[Dataset records]

-- pv_equiv track=rewrite | github.com/dongwei1998/Bert_GRU_Classifier | utils/data_help.py | dispose_number
-- ===== SOURCE A (Python) =====
-- def dispose_number(text_list):
--     lc = ['100', '10']
--     l1 = []
--     l2 = []
--     result = ''
--     flag = False
--     for i in text_list:
--         if i.isdigit():         # 检测字符串是否只由数字组成
--             flag = True
--             if i in lc:
--                 if l1:
--                     l2.append(int(l1[0]) * int(i))
--                 else:
--                     l2.append(int(i))
--                 l1.clear()
--             else:
--                 l1.append(i)
--         else:
--             if flag:    # 是否合并列表中的数字
--                 if l1:
--                     if len(l1) > 8:
--                         result = result + ''.join(l1) + i
--                     else:
--                         result = result + str(sum(l2) + int(l1[0])) + i
--                 else:
--                     result = result + str(sum(list(set(l2)))) + i   # 去除重复的数字 例如 200，200g  ==》 200g
--                     # result = result + str(sum(l2)) + i
--                 l1.clear()
--                 l2.clear()
--                 flag = False
--             else:
--                 result = result + i
--     return result
-- ===== SOURCE B (Python) =====
-- def dispose_number(text_list):
--     # Run-based reformulation: split the token list into maximal runs of
--     # digit / non-digit tokens; a digit run is folded into an (l1, l2) pair
--     # which is flushed right before the following non-digit run.
--     result = ''
--     pending = None
--     i = 0
--     n = len(text_list)
--     while i < n:
--         isd = text_list[i].isdigit()
--         j = i
--         while j < n and text_list[j].isdigit() == isd:
--             j += 1
--         run = text_list[i:j]
--         if isd:
--             l1 = []
--             l2 = []
--             for t in run:
--                 if t in ('100', '10'):
--                     l2.append((int(l1[0]) if l1 else 1) * int(t))
--                     l1 = []
--                 else:
--                     l1.append(t)
--             pending = (l1, l2)
--         else:
--             if pending is not None:
--                 l1, l2 = pending
--                 if l1:
--                     result += ''.join(l1) if len(l1) > 8 else str(sum(l2) + int(l1[0]))
--                 else:
--                     result += str(sum(set(l2)))
--                 pending = None
--             result += ''.join(run)
--         i = j
--     return result
-- ===== Notes on version B (the rewrite author's own statement) =====
-- stated objective: alternative
-- what changed: Replaces A's token-by-token state machine (l1/l2/flag threaded through one loop) by a run segmenter: the list is split into maximal digit/non-digit runs, each digit run is folded into a pending (l1,l2) pair that is flushed just before the next non-digit run; trailing digit runs are dropped because no flush follows.
import Mathlib
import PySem

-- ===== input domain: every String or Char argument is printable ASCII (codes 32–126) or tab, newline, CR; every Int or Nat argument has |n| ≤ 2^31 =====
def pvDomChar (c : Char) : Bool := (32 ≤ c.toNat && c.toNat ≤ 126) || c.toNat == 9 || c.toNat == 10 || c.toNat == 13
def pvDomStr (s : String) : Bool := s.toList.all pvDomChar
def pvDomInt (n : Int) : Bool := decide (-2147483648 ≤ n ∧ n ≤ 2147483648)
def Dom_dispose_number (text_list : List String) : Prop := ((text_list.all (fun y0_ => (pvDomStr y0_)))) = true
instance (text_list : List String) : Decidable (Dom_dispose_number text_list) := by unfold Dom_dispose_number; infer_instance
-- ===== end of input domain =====

-- B replaces A's token-by-token state machine by a run segmenter over maximal
-- digit/non-digit runs (alternative decomposition, same cost, same values).

-- int(s); both programs only call it on strings that passed isdigit(), where ofStr? is some
def pyint (s : String) : Int := (PySem.Int.ofStr? s).getD 0

-- ===== PORT A =====
def dnStepA (st : List String × List Int × String × Bool) (i : String) :
    List String × List Int × String × Bool :=
  match st with
  | (l1, l2, result, flag) =>
    if PySem.Str.strIsdigit i then
      if i = "100" ∨ i = "10" then
        if l1 ≠ [] then ([], l2 ++ [pyint (l1.headD "") * pyint i], result, true)
        else ([], l2 ++ [pyint i], result, true)
      else (l1 ++ [i], l2, result, true)
    else
      if flag then
        if l1 ≠ [] then
          if l1.length > 8 then ([], [], result ++ PySem.Str.join "" l1 ++ i, false)
          else ([], [], result ++ PySem.Int.toStr (l2.sum + pyint (l1.headD "")) ++ i, false)
        else ([], [], result ++ PySem.Int.toStr (PySem.Set.ofList l2).sum ++ i, false)
      else (l1, l2, result ++ i, flag)

def dispose_number (text_list : List String) : String :=
  (text_list.foldl dnStepA ([], [], "", false)).2.2.1

-- ===== PORT B =====
def dnDigitStep (p : List String × List Int) (t : String) : List String × List Int :=
  if t = "100" ∨ t = "10" then
    ([], p.2 ++ [(if p.1 ≠ [] then pyint (p.1.headD "") else 1) * pyint t])
  else (p.1 ++ [t], p.2)

def dnFlush (p : List String × List Int) : String :=
  if p.1 ≠ [] then
    if p.1.length > 8 then PySem.Str.join "" p.1
    else PySem.Int.toStr (p.2.sum + pyint (p.1.headD ""))
  else PySem.Int.toStr (PySem.Set.ofList p.2).sum

def dnLoop (result : String) (pending : Option (List String × List Int)) (rem : List String) : String :=
  match rem with
  | [] => result
  | x :: xs =>
    if PySem.Str.strIsdigit x then
      dnLoop result
        (some ((x :: xs.takeWhile (fun t => PySem.Str.strIsdigit t == PySem.Str.strIsdigit x)).foldl dnDigitStep ([], [])))
        (xs.dropWhile (fun t => PySem.Str.strIsdigit t == PySem.Str.strIsdigit x))
    else
      dnLoop ((match pending with
               | some p => result ++ dnFlush p
               | none => result) ++
              PySem.Str.join "" (x :: xs.takeWhile (fun t => PySem.Str.strIsdigit t == PySem.Str.strIsdigit x)))
        none (xs.dropWhile (fun t => PySem.Str.strIsdigit t == PySem.Str.strIsdigit x))
termination_by rem.length
decreasing_by
  all_goals
    (have h := List.length_dropWhile_le (fun t => PySem.Str.strIsdigit t == PySem.Str.strIsdigit x) xs;
     simp only [List.length_cons]; omega)

def dispose_number_alt (text_list : List String) : String := dnLoop "" none text_list

-- ===== PRECONDITION & SPEC =====
def Spec_dispose_number (text_list : List String) (out : String) : Prop := out = dispose_number_alt text_list
instance (text_list : List String) (out : String) : Decidable (Spec_dispose_number text_list out) := by unfold Spec_dispose_number; infer_instance

-- ===== CLAIM (what is proved, stated in full; the proofs are below) =====
def Claim_equal_dispose_number : Prop := ∀ (text_list : List String), Dom_dispose_number text_list → Spec_dispose_number text_list (dispose_number text_list)

-- ===== LEMMAS AND PROOFS =====

-- a reference machine: A's loop written as structural recursion building the result on the right
def dnC : List String → List Int → Bool → List String → String
  | _, _, _, [] => ""
  | l1, l2, flag, x :: xs =>
    if PySem.Str.strIsdigit x then
      dnC (dnDigitStep (l1, l2) x).1 (dnDigitStep (l1, l2) x).2 true xs
    else
      if flag then dnFlush (l1, l2) ++ (x ++ dnC [] [] false xs)
      else x ++ dnC l1 l2 false xs

theorem stepA_digit (l1 : List String) (l2 : List Int) (res : String) (flag : Bool) (x : String)
    (hx : PySem.Str.strIsdigit x = true) :
    dnStepA (l1, l2, res, flag) x = ((dnDigitStep (l1, l2) x).1, (dnDigitStep (l1, l2) x).2, res, true) := by
  have hx' : PySem.Chars.strIsdigit x.toList = true := by simpa [PySem.Str.strIsdigit] using hx
  by_cases hc : x = "100" ∨ x = "10" <;> by_cases h1 : l1 = [] <;>
    simp [dnStepA, dnDigitStep, hx', hc, h1, one_mul]

theorem stepA_flush (l1 : List String) (l2 : List Int) (res : String) (x : String)
    (hx : PySem.Str.strIsdigit x = false) :
    dnStepA (l1, l2, res, true) x = ([], [], res ++ dnFlush (l1, l2) ++ x, false) := by
  have hx' : PySem.Chars.strIsdigit x.toList = false := by simpa [PySem.Str.strIsdigit] using hx
  by_cases h1 : l1 = [] <;> by_cases h8 : 8 < l1.length <;>
    simp [dnStepA, dnFlush, hx', h1, h8]

theorem stepA_text (l1 : List String) (l2 : List Int) (res : String) (x : String)
    (hx : PySem.Str.strIsdigit x = false) :
    dnStepA (l1, l2, res, false) x = (l1, l2, res ++ x, false) := by
  have hx' : PySem.Chars.strIsdigit x.toList = false := by simpa [PySem.Str.strIsdigit] using hx
  simp [dnStepA, hx']

theorem foldA_eq_dnC (xs : List String) :
    ∀ (l1 : List String) (l2 : List Int) (res : String) (flag : Bool),
      (xs.foldl dnStepA (l1, l2, res, flag)).2.2.1 = res ++ dnC l1 l2 flag xs := by
  induction xs with
  | nil => intro l1 l2 res flag; simp [dnC, String.append_empty]
  | cons x xs ih =>
    intro l1 l2 res flag
    rw [List.foldl_cons]
    cases hx : PySem.Str.strIsdigit x with
    | true =>
      have hx' : PySem.Chars.strIsdigit x.toList = true := by simpa [PySem.Str.strIsdigit] using hx
      rw [stepA_digit l1 l2 res flag x hx, ih]
      simp [dnC, hx']
    | false =>
      have hx' : PySem.Chars.strIsdigit x.toList = false := by simpa [PySem.Str.strIsdigit] using hx
      cases flag with
      | true => rw [stepA_flush l1 l2 res x hx, ih]; simp [dnC, hx', String.append_assoc]
      | false => rw [stepA_text l1 l2 res x hx, ih]; simp [dnC, hx', String.append_assoc]

theorem joinEmpty_cons (x : String) (r : List String) :
    PySem.Str.join "" (x :: r) = x ++ PySem.Str.join "" r := by
  have h : ∀ (y : List Char) (s : List (List Char)),
      List.intercalate [] (y :: s) = y ++ List.intercalate [] s := by
    intro y s; cases s <;> simp [List.intercalate]
  simp [PySem.Str.join, PySem.Chars.join, h, String.ofList_append]

theorem joinEmpty_nil : PySem.Str.join "" ([] : List String) = "" := by
  simp [PySem.Str.join, PySem.Chars.join, List.intercalate]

[/Dataset records]

● **Try it**
For each line in the records that holds "headD", show that line as it stands.

● **Solution below**
        if l1 ≠ [] then ([], l2 ++ [pyint (l1.headD "") * pyint i], result, true)
          else ([], [], result ++ PySem.Int.toStr (l2.sum + pyint (l1.headD "")) ++ i, false)
    ([], p.2 ++ [(if p.1 ≠ [] then pyint (p.1.headD "") else 1) * pyint t])
    else PySem.Int.toStr (p.2.sum + pyint (p.1.headD ""))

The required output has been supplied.